REQUIRED WORK. Everything in the listing below from the line containing "let total := ((PySem.Dict.ofList" through the line containing "simp only [List.filter_cons, List.sum_cons]" must be repeated exactly; the remaining lines are not wanted.

________________________________________

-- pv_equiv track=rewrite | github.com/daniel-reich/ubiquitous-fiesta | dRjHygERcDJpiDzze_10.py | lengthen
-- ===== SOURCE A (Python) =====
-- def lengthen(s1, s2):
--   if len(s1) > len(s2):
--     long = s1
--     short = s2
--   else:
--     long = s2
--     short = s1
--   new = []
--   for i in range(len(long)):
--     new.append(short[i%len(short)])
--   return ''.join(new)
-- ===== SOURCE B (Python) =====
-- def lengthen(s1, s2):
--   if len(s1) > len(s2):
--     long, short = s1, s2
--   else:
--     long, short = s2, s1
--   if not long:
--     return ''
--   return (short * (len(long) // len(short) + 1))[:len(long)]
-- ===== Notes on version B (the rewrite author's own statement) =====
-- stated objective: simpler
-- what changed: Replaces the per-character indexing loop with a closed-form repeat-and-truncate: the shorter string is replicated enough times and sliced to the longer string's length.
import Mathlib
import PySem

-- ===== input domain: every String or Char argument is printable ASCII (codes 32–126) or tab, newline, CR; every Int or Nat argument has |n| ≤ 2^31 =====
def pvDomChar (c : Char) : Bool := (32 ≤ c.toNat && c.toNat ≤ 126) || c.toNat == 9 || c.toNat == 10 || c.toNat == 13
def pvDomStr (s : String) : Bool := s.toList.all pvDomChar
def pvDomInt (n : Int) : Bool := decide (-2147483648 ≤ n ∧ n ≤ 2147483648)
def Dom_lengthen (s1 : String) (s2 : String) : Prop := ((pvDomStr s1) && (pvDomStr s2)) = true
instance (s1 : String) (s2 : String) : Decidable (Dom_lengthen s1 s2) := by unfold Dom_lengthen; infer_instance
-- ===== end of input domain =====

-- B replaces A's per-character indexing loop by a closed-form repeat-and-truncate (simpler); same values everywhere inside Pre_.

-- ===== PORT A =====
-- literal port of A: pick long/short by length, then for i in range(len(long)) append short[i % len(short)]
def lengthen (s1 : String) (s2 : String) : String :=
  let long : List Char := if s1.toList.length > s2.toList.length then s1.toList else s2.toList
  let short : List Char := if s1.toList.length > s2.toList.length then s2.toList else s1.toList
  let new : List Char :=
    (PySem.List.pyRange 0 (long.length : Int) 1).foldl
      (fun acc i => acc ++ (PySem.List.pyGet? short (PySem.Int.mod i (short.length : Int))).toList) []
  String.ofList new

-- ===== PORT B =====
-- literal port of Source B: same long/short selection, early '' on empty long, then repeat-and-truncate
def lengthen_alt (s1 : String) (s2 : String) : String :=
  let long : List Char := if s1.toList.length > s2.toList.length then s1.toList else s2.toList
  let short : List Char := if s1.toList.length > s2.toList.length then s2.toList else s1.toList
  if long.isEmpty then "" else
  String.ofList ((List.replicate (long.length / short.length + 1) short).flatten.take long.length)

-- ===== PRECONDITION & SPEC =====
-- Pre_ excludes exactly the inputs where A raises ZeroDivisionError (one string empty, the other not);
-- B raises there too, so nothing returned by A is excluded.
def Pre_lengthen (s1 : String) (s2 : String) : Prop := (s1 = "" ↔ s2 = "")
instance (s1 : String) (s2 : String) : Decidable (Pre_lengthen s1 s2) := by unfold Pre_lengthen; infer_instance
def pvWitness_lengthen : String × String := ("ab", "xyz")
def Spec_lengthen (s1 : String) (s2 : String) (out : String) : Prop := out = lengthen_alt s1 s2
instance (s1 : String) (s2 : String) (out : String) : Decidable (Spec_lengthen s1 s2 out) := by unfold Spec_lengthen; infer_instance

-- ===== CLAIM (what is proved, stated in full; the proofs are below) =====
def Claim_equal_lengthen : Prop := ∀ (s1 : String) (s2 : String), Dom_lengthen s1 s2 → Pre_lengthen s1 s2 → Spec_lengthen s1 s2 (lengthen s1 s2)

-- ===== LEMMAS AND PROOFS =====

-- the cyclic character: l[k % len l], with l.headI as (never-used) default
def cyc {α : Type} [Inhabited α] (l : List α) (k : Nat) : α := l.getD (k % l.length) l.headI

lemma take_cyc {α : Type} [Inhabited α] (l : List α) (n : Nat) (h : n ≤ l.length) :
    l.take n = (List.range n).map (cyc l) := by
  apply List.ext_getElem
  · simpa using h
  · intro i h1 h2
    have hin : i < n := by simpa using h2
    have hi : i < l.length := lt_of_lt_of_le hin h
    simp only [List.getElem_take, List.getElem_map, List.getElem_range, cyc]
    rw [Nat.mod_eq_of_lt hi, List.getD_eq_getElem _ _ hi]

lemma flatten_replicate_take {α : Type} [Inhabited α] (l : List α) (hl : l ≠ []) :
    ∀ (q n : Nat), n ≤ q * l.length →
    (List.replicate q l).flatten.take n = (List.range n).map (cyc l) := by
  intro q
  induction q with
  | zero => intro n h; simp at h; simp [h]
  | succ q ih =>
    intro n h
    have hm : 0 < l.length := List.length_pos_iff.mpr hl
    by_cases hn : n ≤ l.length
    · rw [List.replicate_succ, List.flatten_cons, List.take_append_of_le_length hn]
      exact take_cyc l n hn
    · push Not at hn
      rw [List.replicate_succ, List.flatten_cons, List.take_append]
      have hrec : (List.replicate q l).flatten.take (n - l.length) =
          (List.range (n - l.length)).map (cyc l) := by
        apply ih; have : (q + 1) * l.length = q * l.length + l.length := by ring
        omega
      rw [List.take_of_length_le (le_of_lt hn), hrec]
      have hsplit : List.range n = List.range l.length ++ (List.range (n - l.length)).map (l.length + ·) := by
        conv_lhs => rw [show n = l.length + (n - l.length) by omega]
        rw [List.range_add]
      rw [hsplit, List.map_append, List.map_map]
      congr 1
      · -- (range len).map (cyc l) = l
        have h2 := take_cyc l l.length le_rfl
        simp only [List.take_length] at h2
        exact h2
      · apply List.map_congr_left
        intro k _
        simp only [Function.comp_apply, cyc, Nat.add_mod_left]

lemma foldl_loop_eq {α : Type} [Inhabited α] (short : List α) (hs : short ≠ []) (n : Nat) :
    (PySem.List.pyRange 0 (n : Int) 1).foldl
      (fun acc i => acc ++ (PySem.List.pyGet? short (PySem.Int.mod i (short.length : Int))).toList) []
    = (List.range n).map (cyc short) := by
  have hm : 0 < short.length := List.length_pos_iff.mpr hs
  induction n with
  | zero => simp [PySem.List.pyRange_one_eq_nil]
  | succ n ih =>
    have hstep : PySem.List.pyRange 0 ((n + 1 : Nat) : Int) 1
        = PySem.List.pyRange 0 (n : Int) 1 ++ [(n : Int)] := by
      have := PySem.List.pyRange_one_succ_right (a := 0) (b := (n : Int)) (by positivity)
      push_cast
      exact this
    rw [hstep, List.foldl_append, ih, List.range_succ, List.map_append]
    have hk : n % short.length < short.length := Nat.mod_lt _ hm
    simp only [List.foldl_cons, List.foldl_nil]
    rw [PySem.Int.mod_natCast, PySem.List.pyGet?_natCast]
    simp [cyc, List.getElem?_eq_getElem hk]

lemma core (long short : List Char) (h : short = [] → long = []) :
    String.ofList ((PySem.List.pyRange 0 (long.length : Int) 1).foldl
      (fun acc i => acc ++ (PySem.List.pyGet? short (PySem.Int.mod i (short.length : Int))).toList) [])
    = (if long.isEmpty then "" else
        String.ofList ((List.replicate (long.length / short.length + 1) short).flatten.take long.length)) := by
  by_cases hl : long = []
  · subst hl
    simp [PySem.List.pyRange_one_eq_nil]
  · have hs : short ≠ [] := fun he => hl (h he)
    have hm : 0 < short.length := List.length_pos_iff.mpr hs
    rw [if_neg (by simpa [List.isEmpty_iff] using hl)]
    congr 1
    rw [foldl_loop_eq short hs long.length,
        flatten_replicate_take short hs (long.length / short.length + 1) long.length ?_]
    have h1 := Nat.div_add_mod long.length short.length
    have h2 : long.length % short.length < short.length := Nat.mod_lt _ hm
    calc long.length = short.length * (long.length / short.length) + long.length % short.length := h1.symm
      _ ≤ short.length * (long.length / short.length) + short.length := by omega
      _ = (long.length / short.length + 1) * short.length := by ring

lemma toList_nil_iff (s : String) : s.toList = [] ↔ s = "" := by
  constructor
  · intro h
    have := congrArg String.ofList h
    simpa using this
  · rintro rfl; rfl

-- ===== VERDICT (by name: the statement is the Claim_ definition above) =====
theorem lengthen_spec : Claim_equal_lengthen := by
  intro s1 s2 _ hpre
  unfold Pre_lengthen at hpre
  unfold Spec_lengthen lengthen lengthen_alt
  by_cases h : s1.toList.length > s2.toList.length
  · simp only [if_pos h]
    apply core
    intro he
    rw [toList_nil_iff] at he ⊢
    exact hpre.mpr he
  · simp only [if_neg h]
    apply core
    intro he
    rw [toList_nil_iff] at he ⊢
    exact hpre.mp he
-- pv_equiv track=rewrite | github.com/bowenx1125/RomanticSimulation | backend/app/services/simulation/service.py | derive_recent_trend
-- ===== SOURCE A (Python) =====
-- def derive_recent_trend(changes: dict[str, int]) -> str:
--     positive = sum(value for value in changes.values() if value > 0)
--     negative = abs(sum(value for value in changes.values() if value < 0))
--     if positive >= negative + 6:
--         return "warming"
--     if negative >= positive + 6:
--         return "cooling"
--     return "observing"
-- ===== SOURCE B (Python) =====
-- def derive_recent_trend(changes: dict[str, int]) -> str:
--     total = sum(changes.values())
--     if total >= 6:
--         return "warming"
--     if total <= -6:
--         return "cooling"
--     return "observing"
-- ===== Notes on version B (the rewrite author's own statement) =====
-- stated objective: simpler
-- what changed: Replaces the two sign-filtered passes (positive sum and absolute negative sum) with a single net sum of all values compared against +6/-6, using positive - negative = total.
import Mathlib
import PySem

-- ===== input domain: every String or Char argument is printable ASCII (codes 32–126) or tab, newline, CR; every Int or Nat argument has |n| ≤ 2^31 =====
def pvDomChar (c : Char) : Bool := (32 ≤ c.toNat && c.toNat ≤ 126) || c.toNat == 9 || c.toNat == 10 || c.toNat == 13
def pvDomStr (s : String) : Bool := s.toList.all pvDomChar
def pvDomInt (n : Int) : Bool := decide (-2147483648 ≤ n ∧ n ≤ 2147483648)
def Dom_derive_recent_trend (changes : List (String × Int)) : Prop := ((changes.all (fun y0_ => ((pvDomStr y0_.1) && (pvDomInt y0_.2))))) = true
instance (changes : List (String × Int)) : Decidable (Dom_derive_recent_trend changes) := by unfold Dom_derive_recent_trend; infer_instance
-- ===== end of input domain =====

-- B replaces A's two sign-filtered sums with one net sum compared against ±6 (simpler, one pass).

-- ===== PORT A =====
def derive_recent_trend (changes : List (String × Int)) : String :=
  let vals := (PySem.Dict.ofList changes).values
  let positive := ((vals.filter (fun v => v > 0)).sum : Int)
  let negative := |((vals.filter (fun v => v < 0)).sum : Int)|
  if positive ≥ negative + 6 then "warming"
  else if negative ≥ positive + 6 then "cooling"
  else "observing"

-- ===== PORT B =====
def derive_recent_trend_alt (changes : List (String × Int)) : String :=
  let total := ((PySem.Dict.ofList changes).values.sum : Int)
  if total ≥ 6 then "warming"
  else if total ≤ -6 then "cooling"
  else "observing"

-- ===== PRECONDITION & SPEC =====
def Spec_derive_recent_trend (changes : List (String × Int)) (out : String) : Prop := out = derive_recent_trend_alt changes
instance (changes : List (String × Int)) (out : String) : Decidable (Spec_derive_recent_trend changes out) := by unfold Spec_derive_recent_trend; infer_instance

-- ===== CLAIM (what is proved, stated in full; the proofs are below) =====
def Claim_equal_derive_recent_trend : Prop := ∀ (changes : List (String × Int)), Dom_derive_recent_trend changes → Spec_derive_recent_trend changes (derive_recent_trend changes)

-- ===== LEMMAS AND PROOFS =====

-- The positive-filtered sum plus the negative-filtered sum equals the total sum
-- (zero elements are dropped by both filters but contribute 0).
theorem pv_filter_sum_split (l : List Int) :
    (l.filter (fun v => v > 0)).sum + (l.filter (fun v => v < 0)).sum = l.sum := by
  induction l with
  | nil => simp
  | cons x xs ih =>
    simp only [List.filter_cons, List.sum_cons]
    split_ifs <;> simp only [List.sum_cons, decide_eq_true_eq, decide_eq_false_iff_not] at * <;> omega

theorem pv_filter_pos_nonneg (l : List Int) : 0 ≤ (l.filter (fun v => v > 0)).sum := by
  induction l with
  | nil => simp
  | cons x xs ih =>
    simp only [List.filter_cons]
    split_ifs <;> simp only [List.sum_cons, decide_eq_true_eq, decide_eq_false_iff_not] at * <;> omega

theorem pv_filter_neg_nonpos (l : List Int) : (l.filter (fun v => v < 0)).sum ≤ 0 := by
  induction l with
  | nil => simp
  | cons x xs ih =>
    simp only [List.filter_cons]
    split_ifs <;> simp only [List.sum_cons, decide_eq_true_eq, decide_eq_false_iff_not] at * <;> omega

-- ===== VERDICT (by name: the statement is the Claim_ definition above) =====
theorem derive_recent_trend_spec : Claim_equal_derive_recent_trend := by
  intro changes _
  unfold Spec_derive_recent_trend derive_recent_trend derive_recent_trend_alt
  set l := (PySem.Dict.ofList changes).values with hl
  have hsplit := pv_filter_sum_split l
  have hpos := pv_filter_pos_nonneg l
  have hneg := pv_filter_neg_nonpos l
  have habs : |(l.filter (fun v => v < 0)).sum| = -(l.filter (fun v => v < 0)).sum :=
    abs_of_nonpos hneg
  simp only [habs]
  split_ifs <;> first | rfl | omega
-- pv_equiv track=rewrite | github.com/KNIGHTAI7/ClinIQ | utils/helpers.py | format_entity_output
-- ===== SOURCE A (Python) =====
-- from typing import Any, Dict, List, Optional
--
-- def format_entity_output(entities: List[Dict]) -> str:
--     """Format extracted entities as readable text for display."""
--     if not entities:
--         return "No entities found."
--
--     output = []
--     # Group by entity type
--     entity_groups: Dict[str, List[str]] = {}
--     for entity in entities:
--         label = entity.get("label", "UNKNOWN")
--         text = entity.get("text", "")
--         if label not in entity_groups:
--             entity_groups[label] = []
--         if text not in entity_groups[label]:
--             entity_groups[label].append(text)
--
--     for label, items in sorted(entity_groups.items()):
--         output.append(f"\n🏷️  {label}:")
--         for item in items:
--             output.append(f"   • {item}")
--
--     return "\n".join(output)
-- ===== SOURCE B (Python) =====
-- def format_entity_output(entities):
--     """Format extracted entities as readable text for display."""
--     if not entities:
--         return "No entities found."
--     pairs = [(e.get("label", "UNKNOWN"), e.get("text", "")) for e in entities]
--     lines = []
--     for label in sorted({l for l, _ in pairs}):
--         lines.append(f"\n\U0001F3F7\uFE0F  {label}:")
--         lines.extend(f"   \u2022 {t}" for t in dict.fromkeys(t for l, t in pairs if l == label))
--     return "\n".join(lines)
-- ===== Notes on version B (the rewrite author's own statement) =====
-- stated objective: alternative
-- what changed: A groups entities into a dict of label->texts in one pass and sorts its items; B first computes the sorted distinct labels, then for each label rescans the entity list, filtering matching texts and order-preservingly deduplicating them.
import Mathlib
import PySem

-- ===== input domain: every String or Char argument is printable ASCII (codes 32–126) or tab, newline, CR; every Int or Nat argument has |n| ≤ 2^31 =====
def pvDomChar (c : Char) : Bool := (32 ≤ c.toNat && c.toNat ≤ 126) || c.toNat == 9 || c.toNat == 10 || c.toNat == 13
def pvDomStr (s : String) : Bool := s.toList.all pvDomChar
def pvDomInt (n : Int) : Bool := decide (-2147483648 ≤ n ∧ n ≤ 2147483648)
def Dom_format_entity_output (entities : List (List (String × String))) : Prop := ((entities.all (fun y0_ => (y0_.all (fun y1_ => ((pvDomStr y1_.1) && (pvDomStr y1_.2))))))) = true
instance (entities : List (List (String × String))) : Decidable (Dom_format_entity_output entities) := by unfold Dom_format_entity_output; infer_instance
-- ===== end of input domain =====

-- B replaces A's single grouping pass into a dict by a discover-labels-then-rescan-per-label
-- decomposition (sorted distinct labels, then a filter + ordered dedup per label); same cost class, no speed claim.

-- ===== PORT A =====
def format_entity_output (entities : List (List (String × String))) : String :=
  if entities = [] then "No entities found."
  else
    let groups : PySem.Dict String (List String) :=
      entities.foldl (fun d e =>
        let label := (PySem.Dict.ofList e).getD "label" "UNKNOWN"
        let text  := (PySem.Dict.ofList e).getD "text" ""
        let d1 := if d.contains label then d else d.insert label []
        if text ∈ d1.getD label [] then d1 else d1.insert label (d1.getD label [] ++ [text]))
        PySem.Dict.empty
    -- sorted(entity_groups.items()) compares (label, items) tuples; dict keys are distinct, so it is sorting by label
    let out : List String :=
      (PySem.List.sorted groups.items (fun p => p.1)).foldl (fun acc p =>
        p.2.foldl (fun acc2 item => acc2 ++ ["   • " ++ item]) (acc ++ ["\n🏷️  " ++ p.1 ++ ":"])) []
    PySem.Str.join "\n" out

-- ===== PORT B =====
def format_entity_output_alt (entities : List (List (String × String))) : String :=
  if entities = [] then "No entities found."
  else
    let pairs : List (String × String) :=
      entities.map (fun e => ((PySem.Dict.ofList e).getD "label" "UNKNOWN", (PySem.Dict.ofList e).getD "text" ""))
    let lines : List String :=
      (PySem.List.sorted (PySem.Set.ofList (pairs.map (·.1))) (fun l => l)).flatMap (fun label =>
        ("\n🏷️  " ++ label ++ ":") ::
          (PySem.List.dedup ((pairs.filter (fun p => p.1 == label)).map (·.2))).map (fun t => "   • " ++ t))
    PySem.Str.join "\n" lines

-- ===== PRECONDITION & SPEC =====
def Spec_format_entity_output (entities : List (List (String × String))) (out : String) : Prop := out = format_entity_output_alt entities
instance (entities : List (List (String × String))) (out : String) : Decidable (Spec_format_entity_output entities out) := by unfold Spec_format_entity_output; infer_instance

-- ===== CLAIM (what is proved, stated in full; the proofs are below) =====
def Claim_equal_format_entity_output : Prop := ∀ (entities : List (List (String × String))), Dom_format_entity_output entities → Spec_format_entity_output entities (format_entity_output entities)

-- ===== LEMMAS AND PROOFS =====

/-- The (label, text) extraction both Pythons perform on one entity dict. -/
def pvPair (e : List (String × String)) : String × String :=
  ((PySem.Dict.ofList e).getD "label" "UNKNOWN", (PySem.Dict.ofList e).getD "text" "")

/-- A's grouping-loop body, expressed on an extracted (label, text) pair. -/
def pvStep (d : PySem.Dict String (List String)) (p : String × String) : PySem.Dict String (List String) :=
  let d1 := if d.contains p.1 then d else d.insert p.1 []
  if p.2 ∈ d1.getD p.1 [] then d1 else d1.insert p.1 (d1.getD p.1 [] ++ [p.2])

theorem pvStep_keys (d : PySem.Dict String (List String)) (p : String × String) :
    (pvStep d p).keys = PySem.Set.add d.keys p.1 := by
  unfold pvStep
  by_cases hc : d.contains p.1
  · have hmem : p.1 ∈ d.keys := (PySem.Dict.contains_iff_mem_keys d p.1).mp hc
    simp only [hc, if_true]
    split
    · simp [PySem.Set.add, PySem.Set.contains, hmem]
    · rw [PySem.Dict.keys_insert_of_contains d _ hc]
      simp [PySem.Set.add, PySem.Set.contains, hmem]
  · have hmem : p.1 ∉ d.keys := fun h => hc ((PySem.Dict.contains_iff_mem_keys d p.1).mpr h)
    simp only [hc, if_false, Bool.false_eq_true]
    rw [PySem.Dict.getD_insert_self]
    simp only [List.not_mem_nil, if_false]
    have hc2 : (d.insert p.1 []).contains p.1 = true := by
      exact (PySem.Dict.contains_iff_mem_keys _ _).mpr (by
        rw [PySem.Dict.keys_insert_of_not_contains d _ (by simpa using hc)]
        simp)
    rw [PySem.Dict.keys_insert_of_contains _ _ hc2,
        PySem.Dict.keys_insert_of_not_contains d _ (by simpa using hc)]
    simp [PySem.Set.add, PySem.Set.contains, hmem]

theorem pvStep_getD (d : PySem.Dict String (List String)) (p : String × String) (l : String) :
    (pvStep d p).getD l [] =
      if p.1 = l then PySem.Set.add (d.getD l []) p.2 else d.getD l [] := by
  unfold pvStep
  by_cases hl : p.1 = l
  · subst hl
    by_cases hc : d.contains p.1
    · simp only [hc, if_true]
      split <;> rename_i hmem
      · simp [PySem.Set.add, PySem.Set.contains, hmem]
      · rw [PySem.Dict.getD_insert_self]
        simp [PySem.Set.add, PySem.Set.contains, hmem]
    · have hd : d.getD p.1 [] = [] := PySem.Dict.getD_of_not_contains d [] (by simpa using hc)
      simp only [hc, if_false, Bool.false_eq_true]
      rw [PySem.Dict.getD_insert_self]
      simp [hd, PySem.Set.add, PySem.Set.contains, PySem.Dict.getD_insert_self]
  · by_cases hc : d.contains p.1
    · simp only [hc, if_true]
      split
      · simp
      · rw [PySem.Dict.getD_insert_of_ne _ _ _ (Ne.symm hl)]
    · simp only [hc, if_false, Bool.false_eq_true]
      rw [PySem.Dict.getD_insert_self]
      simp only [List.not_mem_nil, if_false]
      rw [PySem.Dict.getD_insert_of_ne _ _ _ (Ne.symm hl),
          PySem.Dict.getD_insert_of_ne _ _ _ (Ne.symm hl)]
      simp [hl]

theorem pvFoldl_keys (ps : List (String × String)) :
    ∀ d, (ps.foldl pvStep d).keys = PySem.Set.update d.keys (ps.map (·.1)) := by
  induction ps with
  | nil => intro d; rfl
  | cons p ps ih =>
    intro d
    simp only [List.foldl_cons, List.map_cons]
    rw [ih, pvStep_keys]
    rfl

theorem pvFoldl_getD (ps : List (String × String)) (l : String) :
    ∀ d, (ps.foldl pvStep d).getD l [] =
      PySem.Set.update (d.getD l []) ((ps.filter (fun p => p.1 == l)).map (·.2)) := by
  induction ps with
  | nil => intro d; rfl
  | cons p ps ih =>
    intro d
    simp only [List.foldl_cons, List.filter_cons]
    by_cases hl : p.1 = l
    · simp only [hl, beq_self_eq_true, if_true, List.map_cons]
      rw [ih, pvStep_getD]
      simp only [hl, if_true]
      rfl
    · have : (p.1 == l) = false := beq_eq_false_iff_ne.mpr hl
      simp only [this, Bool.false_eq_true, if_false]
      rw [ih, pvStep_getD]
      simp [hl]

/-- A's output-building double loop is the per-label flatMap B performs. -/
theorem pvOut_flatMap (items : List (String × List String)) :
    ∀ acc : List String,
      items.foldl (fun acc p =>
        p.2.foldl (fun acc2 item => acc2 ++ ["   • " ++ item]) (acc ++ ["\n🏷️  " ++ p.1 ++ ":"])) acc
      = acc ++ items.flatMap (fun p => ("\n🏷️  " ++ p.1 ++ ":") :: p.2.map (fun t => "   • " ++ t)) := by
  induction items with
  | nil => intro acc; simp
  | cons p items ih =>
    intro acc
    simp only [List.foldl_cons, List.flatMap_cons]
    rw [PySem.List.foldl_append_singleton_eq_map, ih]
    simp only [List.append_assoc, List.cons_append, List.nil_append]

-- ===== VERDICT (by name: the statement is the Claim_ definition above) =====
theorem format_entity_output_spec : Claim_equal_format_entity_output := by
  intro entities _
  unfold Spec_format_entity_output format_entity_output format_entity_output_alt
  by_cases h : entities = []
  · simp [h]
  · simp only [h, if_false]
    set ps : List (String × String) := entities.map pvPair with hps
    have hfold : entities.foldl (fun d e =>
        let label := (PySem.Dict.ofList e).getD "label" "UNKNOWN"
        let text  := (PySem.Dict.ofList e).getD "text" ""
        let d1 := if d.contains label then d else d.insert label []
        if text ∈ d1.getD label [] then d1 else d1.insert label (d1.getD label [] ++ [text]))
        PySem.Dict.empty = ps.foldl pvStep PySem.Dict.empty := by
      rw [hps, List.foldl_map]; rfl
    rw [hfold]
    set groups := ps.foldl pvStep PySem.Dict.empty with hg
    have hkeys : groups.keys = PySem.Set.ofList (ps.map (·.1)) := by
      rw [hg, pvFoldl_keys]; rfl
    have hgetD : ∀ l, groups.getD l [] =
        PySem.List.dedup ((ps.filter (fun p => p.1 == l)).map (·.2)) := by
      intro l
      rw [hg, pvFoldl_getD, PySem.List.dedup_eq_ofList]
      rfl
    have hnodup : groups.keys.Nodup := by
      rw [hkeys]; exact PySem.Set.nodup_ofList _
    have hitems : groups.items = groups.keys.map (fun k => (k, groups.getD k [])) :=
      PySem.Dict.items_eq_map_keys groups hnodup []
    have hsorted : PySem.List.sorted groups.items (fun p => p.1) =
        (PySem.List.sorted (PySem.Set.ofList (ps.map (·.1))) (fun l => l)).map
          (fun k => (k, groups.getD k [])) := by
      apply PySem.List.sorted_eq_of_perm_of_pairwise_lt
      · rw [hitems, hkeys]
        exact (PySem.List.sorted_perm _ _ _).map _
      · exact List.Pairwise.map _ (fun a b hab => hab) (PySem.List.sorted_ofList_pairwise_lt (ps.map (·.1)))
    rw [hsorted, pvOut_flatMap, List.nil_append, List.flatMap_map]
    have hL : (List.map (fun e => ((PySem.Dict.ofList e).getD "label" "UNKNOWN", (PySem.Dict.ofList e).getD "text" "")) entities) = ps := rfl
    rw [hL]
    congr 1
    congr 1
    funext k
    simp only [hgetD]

________________________________________

SOLUTION TO THIS TASK.
  let total := ((PySem.Dict.ofList changes).values.sum : Int)
  if total ≥ 6 then "warming"
  else if total ≤ -6 then "cooling"
  else "observing"

-- ===== PRECONDITION & SPEC =====
def Spec_derive_recent_trend (changes : List (String × Int)) (out : String) : Prop := out = derive_recent_trend_alt changes
instance (changes : List (String × Int)) (out : String) : Decidable (Spec_derive_recent_trend changes out) := by unfold Spec_derive_recent_trend; infer_instance

-- ===== CLAIM (what is proved, stated in full; the proofs are below) =====
def Claim_equal_derive_recent_trend : Prop := ∀ (changes : List (String × Int)), Dom_derive_recent_trend changes → Spec_derive_recent_trend changes (derive_recent_trend changes)

-- ===== LEMMAS AND PROOFS =====

-- The positive-filtered sum plus the negative-filtered sum equals the total sum
-- (zero elements are dropped by both filters but contribute 0).
theorem pv_filter_sum_split (l : List Int) :
    (l.filter (fun v => v > 0)).sum + (l.filter (fun v => v < 0)).sum = l.sum := by
  induction l with
  | nil => simp
  | cons x xs ih =>
    simp only [List.filter_cons, List.sum_cons]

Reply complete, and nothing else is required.